** Given data follows **

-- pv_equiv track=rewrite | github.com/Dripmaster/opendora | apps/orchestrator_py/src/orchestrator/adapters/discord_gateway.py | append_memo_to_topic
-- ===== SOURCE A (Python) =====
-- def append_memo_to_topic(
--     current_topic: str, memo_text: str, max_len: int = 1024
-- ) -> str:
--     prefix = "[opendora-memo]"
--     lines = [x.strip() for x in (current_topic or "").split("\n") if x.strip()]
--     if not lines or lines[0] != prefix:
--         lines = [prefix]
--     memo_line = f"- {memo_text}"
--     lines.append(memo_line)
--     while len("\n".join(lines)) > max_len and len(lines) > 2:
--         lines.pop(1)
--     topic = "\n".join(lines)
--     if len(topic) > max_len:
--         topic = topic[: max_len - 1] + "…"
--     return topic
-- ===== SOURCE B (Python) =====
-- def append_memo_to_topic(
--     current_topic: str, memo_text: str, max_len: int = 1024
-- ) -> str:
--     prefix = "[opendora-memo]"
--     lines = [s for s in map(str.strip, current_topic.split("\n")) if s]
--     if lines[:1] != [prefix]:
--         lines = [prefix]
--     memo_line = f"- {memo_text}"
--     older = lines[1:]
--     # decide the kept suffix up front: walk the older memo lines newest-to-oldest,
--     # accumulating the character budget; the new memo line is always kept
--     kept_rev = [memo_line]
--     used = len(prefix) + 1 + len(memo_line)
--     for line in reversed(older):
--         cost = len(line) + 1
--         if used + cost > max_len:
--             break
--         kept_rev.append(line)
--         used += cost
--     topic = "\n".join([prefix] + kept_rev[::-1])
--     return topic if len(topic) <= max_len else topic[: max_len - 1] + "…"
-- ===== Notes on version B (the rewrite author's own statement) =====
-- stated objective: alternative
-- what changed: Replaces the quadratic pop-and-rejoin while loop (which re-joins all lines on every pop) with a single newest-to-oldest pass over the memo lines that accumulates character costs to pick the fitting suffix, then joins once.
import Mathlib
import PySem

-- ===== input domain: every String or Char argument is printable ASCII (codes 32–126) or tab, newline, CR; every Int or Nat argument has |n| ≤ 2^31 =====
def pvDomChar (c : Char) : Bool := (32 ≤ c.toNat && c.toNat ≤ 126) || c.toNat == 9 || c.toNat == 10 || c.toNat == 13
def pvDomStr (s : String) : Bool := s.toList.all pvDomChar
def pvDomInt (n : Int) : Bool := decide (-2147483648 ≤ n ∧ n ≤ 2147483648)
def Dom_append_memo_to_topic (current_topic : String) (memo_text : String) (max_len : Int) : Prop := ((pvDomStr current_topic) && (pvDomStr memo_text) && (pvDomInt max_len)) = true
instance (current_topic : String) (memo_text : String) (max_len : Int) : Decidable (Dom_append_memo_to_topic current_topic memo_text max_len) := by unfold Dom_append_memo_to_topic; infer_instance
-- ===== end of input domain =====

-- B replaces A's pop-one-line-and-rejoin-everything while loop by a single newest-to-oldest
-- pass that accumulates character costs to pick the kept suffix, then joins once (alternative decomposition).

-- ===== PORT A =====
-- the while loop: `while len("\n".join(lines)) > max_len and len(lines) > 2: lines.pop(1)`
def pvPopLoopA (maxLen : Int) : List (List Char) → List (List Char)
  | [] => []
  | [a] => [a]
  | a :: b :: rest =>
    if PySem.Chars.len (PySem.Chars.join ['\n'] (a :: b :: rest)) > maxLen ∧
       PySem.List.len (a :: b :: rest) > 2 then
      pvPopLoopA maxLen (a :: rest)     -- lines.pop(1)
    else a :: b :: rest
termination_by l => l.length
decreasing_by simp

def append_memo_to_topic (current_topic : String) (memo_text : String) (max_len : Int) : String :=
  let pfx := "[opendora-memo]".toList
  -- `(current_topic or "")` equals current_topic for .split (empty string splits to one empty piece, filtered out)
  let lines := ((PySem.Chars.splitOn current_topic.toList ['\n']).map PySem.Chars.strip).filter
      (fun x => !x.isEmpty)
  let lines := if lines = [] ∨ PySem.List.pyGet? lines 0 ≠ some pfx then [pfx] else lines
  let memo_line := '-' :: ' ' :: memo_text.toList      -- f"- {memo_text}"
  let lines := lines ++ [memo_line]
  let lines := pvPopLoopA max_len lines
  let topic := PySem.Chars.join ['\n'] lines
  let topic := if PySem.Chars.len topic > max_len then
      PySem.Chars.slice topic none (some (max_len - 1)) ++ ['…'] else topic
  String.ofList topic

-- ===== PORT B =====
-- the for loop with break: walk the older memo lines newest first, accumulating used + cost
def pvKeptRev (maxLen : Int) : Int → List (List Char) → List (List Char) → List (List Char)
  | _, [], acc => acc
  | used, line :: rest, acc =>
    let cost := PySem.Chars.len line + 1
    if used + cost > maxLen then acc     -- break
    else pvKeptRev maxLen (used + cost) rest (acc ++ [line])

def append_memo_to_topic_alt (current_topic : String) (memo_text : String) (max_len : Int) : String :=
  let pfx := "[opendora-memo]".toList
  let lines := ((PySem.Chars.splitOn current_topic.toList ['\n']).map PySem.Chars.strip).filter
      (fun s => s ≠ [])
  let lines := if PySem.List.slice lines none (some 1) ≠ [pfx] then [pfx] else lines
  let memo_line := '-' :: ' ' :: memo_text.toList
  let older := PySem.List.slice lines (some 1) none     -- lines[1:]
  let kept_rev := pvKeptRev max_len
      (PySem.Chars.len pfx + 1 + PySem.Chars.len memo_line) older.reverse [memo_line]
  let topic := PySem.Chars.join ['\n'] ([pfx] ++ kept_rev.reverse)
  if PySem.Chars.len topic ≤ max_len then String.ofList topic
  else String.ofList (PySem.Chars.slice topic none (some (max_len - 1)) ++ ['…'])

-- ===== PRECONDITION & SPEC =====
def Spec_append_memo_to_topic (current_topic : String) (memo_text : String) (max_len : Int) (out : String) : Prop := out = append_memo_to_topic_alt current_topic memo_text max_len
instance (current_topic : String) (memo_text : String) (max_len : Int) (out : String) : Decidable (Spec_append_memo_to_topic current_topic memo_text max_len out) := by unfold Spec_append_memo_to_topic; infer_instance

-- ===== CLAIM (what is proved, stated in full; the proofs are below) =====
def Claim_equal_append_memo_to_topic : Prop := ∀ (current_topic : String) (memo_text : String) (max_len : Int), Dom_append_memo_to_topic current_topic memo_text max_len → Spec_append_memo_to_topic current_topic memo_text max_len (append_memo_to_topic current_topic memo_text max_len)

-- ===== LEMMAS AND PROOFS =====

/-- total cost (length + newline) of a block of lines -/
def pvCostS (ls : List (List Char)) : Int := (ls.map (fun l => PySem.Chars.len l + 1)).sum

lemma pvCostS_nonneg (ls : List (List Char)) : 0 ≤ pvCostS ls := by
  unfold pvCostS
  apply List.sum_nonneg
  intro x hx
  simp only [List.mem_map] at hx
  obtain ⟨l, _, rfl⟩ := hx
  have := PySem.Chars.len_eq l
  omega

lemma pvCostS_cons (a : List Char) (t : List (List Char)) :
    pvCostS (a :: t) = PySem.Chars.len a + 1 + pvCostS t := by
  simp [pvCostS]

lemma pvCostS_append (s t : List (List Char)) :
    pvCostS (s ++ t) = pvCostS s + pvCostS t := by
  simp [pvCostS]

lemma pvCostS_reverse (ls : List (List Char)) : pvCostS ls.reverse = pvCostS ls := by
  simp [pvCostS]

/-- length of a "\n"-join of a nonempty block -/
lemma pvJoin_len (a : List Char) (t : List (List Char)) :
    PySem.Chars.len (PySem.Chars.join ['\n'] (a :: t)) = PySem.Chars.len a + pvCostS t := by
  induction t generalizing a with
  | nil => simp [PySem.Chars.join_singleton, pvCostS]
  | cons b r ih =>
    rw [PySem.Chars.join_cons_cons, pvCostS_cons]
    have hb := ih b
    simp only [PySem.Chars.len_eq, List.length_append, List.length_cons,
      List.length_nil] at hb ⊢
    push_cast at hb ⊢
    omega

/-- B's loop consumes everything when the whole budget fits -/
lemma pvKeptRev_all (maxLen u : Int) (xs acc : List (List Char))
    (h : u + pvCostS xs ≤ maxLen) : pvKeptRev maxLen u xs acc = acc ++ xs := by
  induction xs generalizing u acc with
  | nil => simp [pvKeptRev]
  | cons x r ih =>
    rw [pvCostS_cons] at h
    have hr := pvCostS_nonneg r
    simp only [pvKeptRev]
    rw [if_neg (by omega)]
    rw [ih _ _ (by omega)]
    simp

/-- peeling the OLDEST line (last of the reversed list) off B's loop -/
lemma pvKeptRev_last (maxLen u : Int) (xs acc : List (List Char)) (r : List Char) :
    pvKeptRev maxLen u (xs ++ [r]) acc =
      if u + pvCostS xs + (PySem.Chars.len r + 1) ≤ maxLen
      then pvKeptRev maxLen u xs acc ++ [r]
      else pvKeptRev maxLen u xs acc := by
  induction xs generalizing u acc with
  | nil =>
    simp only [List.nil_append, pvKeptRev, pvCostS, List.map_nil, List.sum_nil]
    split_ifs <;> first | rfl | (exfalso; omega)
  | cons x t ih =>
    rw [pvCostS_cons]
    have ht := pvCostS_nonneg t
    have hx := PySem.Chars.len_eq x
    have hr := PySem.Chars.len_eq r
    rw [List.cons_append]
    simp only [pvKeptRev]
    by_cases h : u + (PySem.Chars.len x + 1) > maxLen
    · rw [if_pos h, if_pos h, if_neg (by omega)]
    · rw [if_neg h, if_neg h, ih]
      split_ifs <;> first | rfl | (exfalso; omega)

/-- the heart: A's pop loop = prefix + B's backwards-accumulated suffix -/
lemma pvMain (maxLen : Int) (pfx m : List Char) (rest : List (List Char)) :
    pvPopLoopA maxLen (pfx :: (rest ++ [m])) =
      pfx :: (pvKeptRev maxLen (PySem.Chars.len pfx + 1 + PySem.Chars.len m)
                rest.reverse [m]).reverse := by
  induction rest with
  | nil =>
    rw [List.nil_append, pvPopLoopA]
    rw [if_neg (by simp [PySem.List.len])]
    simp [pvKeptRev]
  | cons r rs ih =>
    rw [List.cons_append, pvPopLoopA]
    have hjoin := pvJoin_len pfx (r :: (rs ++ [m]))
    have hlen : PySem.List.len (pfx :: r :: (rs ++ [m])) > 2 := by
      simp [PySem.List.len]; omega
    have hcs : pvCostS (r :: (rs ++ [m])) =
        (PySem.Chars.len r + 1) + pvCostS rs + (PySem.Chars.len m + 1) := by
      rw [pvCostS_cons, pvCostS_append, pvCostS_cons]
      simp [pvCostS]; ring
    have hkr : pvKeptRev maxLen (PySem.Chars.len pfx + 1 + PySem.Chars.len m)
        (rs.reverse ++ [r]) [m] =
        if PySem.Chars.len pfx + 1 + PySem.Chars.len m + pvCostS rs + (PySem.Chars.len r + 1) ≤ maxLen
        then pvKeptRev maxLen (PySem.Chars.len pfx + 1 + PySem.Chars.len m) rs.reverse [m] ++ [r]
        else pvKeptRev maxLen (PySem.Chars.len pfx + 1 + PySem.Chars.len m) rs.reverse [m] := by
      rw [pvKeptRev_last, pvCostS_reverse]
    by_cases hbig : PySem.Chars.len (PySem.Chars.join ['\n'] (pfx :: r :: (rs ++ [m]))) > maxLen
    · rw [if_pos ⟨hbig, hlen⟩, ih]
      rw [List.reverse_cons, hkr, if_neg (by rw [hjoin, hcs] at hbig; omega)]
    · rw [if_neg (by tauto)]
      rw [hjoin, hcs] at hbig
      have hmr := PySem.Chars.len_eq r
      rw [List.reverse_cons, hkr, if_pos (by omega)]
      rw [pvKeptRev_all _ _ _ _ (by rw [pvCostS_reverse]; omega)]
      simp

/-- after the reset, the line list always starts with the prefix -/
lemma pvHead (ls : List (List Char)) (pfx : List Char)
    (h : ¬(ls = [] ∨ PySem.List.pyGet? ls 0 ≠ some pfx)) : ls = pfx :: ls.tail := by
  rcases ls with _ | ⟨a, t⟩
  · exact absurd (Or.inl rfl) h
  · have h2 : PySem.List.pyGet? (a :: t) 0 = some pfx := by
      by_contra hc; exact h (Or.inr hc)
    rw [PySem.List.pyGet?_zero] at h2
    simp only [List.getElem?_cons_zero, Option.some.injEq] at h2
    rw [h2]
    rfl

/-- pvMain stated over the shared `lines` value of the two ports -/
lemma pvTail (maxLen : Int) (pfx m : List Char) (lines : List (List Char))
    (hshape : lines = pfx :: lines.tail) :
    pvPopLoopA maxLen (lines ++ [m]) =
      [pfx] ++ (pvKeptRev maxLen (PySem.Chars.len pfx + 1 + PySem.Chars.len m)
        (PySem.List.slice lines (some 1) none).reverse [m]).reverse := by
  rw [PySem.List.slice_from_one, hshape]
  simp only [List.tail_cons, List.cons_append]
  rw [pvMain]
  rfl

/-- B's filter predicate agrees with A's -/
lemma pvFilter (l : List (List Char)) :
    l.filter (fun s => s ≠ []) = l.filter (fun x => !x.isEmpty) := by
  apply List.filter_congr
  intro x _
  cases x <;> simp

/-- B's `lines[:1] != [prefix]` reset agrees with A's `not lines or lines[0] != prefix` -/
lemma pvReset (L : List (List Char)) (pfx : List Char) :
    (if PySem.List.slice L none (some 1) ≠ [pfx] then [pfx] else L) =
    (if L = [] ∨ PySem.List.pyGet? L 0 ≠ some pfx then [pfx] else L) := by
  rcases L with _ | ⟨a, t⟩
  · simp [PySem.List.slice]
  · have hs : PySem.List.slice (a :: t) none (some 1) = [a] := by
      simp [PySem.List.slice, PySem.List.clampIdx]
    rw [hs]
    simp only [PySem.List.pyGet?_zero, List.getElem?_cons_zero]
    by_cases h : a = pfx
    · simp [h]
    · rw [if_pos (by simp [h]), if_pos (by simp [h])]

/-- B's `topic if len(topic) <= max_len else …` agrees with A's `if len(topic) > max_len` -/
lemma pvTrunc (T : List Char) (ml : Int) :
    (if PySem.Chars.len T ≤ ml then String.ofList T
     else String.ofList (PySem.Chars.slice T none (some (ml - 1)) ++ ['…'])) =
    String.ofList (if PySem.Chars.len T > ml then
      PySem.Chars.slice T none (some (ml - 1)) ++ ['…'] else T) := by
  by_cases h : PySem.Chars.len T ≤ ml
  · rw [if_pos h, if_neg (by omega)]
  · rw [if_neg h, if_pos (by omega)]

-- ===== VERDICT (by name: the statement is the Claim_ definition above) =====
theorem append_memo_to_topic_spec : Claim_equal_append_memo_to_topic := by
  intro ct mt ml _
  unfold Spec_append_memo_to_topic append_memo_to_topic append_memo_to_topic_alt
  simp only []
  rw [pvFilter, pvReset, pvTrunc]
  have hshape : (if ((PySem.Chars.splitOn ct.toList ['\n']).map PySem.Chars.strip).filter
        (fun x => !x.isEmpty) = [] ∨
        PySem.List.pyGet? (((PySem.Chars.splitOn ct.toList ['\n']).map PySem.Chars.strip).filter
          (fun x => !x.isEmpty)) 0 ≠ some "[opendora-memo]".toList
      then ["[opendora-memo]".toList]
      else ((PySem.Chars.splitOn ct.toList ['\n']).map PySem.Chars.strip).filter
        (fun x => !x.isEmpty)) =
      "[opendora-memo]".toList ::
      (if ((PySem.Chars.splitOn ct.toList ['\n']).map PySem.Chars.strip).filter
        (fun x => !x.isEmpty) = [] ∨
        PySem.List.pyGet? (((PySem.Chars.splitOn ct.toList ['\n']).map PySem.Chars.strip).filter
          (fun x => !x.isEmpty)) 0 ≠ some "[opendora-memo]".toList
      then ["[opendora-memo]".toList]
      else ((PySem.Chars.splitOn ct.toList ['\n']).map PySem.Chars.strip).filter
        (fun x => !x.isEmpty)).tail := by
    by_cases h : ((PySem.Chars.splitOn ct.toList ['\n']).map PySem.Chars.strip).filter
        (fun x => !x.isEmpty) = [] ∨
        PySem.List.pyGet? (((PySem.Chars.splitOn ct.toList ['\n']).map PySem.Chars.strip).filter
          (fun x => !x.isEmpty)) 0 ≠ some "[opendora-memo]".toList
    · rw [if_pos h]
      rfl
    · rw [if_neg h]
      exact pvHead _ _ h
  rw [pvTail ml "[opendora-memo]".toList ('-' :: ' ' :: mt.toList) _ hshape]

** End of Given data **
** Given data follows **

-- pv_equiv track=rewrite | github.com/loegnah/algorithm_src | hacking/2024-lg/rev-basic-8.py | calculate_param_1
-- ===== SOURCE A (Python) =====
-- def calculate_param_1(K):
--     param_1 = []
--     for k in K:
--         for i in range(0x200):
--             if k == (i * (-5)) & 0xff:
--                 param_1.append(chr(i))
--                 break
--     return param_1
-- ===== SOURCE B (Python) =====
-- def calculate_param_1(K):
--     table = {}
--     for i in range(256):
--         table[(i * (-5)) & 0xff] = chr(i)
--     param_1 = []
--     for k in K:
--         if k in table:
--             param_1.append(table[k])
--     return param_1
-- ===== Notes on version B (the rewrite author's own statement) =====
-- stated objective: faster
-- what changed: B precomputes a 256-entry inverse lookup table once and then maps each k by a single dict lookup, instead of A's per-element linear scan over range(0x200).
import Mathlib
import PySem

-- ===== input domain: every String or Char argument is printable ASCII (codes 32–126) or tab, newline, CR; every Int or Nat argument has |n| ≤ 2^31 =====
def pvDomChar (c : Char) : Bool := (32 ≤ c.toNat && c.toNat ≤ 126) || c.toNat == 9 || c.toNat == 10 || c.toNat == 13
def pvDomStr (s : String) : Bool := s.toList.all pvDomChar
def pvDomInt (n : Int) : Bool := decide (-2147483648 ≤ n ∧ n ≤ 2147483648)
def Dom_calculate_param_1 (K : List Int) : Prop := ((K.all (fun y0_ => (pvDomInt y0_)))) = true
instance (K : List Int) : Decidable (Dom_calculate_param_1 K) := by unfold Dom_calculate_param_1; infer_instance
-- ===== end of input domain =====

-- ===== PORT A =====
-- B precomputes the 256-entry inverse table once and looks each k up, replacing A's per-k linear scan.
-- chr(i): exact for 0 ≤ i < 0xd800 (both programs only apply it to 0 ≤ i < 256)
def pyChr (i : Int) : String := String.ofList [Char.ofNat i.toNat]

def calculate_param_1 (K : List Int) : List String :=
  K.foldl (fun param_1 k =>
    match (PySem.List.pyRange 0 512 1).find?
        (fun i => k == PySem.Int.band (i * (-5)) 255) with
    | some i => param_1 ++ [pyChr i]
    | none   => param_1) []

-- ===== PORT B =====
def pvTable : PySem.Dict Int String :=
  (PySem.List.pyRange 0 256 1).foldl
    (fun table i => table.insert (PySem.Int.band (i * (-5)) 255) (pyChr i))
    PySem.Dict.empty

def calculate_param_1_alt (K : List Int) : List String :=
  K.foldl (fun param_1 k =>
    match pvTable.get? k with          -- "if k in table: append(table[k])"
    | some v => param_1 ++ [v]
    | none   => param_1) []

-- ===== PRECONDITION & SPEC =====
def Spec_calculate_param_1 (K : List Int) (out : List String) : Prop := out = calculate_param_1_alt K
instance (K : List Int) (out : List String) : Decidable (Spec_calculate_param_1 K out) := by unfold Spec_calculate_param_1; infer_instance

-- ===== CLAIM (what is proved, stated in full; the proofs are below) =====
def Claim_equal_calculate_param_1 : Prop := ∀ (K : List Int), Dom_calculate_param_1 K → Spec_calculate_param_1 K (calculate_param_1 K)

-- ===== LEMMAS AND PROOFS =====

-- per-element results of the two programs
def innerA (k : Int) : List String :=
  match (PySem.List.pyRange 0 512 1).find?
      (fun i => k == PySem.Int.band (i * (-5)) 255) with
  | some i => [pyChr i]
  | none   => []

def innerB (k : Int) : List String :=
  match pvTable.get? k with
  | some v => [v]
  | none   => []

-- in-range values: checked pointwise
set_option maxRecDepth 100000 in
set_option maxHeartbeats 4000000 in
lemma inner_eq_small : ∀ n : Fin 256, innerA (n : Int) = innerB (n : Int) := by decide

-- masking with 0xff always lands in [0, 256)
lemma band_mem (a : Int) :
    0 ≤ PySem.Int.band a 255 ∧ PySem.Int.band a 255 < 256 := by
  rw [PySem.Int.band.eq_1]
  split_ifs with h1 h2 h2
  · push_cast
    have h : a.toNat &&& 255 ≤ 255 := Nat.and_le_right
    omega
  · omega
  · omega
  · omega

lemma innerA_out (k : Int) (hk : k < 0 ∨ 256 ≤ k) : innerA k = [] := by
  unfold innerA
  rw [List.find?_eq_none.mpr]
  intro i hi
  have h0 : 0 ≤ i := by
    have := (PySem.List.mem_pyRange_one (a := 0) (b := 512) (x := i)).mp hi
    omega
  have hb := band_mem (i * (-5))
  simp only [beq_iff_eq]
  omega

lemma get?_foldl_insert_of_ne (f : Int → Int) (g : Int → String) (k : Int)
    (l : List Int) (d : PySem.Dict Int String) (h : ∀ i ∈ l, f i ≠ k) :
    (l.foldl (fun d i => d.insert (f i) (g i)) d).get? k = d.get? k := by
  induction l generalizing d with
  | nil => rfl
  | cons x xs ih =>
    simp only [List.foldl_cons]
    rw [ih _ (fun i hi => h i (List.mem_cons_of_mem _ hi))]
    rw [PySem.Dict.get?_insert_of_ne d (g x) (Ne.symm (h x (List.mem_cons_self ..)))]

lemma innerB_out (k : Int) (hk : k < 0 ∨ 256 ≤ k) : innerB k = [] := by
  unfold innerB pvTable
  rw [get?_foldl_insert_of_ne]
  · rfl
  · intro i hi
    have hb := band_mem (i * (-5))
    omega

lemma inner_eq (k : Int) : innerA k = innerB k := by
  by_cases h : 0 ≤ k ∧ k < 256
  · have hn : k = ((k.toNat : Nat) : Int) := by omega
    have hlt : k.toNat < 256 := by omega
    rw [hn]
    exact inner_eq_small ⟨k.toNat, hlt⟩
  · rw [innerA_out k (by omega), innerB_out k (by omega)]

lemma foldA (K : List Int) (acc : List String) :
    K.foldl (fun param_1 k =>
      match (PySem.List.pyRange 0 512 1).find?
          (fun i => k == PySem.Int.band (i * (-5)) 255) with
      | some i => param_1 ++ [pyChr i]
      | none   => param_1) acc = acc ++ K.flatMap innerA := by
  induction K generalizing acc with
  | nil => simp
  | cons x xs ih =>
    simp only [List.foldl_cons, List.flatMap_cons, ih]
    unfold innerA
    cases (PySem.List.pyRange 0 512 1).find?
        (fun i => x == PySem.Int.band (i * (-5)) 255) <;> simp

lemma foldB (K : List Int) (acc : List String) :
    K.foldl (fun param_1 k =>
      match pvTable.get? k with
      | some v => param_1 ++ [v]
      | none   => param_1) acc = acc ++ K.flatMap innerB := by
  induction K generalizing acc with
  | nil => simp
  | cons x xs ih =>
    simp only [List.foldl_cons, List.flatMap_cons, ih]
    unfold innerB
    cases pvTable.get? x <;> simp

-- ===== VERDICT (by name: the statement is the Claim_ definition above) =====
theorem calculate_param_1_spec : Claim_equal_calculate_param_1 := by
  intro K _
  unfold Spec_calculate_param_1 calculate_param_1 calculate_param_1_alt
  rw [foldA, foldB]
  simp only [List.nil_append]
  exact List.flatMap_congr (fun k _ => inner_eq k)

** End of Given data **

- **Work instruction**: Where the listing above reaches the line that contains "unfold pvCostS", start retyping, and finish with the line that contains "lemma pvKeptRev_all (maxLen"; reproduce those lines exactly and no others.

- **Task response**:
  unfold pvCostS
  apply List.sum_nonneg
  intro x hx
  simp only [List.mem_map] at hx
  obtain ⟨l, _, rfl⟩ := hx
  have := PySem.Chars.len_eq l
  omega

lemma pvCostS_cons (a : List Char) (t : List (List Char)) :
    pvCostS (a :: t) = PySem.Chars.len a + 1 + pvCostS t := by
  simp [pvCostS]

lemma pvCostS_append (s t : List (List Char)) :
    pvCostS (s ++ t) = pvCostS s + pvCostS t := by
  simp [pvCostS]

lemma pvCostS_reverse (ls : List (List Char)) : pvCostS ls.reverse = pvCostS ls := by
  simp [pvCostS]

/-- length of a "\n"-join of a nonempty block -/
lemma pvJoin_len (a : List Char) (t : List (List Char)) :
    PySem.Chars.len (PySem.Chars.join ['\n'] (a :: t)) = PySem.Chars.len a + pvCostS t := by
  induction t generalizing a with
  | nil => simp [PySem.Chars.join_singleton, pvCostS]
  | cons b r ih =>
    rw [PySem.Chars.join_cons_cons, pvCostS_cons]
    have hb := ih b
    simp only [PySem.Chars.len_eq, List.length_append, List.length_cons,
      List.length_nil] at hb ⊢
    push_cast at hb ⊢
    omega

/-- B's loop consumes everything when the whole budget fits -/
lemma pvKeptRev_all (maxLen u : Int) (xs acc : List (List Char))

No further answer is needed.